As electronic medical records have become more prevalent, so has the ability to use data to care for patients as consumers. And all these changes will translate into care improvements and the potential cost savings we all have a stake in achieving. Dr. Mostashari lays out a few ways to pursue that path:
- Find ways to get feedback loops to pursue continuous improvement. In doing that, look for ways to collect data in ways that are accurate but not individually-identifiable.
- Embrace testing and experimentation. Science and medicine invented the randomized trial, for goodness’ sake, so this should be a natural.
- Prepare for operating based on improved outcomes. Currently, the economics of health care are oriented toward numbers of patients and numbers of procedures. That is quickly changing.
- Engage the patient and his/her family as key players in the care of the individual. Most treatment regimens and outcomes happen at home and not in the clinical environment, and other factors matter, such as nutrition, hygiene and mobility.
- Make the easy thing to do the right thing to do. As Dr. Mostashari puts it, “there’s too much friction in the health care ecosystem.”

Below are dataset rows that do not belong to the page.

lemma a_eq (a : String) :
    findminterms a = PySem.List.sorted (((allBits (dashPos a.toList).length).map
      (fun bs => fill a.toList (dashPos a.toList) bs)).map fstr) (fun s => s) false := by
  simp only [findminterms]
  have hcnt : PySem.Str.count a "-" = (dashPos a.toList).length := by
    rw [PySem.Str.count_eq]
    exact count_eq_dashPos a.toList
  rw [hcnt]
  rcases hd : dashPos a.toList with _ | ⟨i, ps⟩
  · simp only [List.length_nil]
    rw [if_true]
    simp only [allBits, fill, fstr, List.map_cons, List.map_nil]
    exact (PySem.List.sorted_eq_self_of_pairwise _ _ (List.pairwise_singleton _ _)).symm
  · simp only [List.length_cons]
    rw [if_neg (Nat.succ_ne_zero _)]
    congr 1
    congr 1
    rw [PySem.List.foldl_congr_mem _ _ (fun (t : List (List Char)) (_ : Int) => t.flatMap stepItem) _
        (fun acc x _ => by rw [inner_foldl_eq]; simp)]
    rw [foldl_const_iterate]
    have hlen : (PySem.List.pyRange 0 ((ps.length + 1 : Nat) : Int) 1).length = ps.length + 1 := by
      rw [PySem.List.pyRange_zero_natCast]
      simp
    rw [hlen]
    have := iterate_eq_allBits (ps.length + 1) a.toList (by rw [hd]; simp)
    rw [hd] at this
    exact this

lemma ports_eq (a : String) : findminterms a = findminterms_alt a := by
  rw [a_eq, alt_eq]

-- ===== VERDICT =====
theorem findminterms_spec : Claim_equal_findminterms := by
  intro a _ _
  unfold Spec_findminterms
  exact ports_eq a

By friction, he means all the different obstacles that patients face in getting care – from bad waiting rooms, unnecessarily complex claims payment & processing, to having to deal with outsourced procedures that the physician needs to complete the diagnosis or the treatment.
As a non-medical “lay person,” what I am hearing from all that is the need to become more customer-centric. Along with that, of course, the role of customer analytics and health analytics is to enable the decision-making process so all players can make decisions on an informed basis, and to center their thinking – and operating – around the idea that it’s all about the patient/consumer. That’s like music to this marketer’s ears!
One additional piece of advice from Dr. Mostashari applies to any industry:
Don’t ever surprise your Board or your Customers.
And so the good Doctor has spoken.
Kecia Serwin and Dr. Farzad Mostashari presented the Welcome Address and Keynote Presentation at the 11th Annual SAS Health Analytics Executive Conference in Cary, NC on May 14, 2014.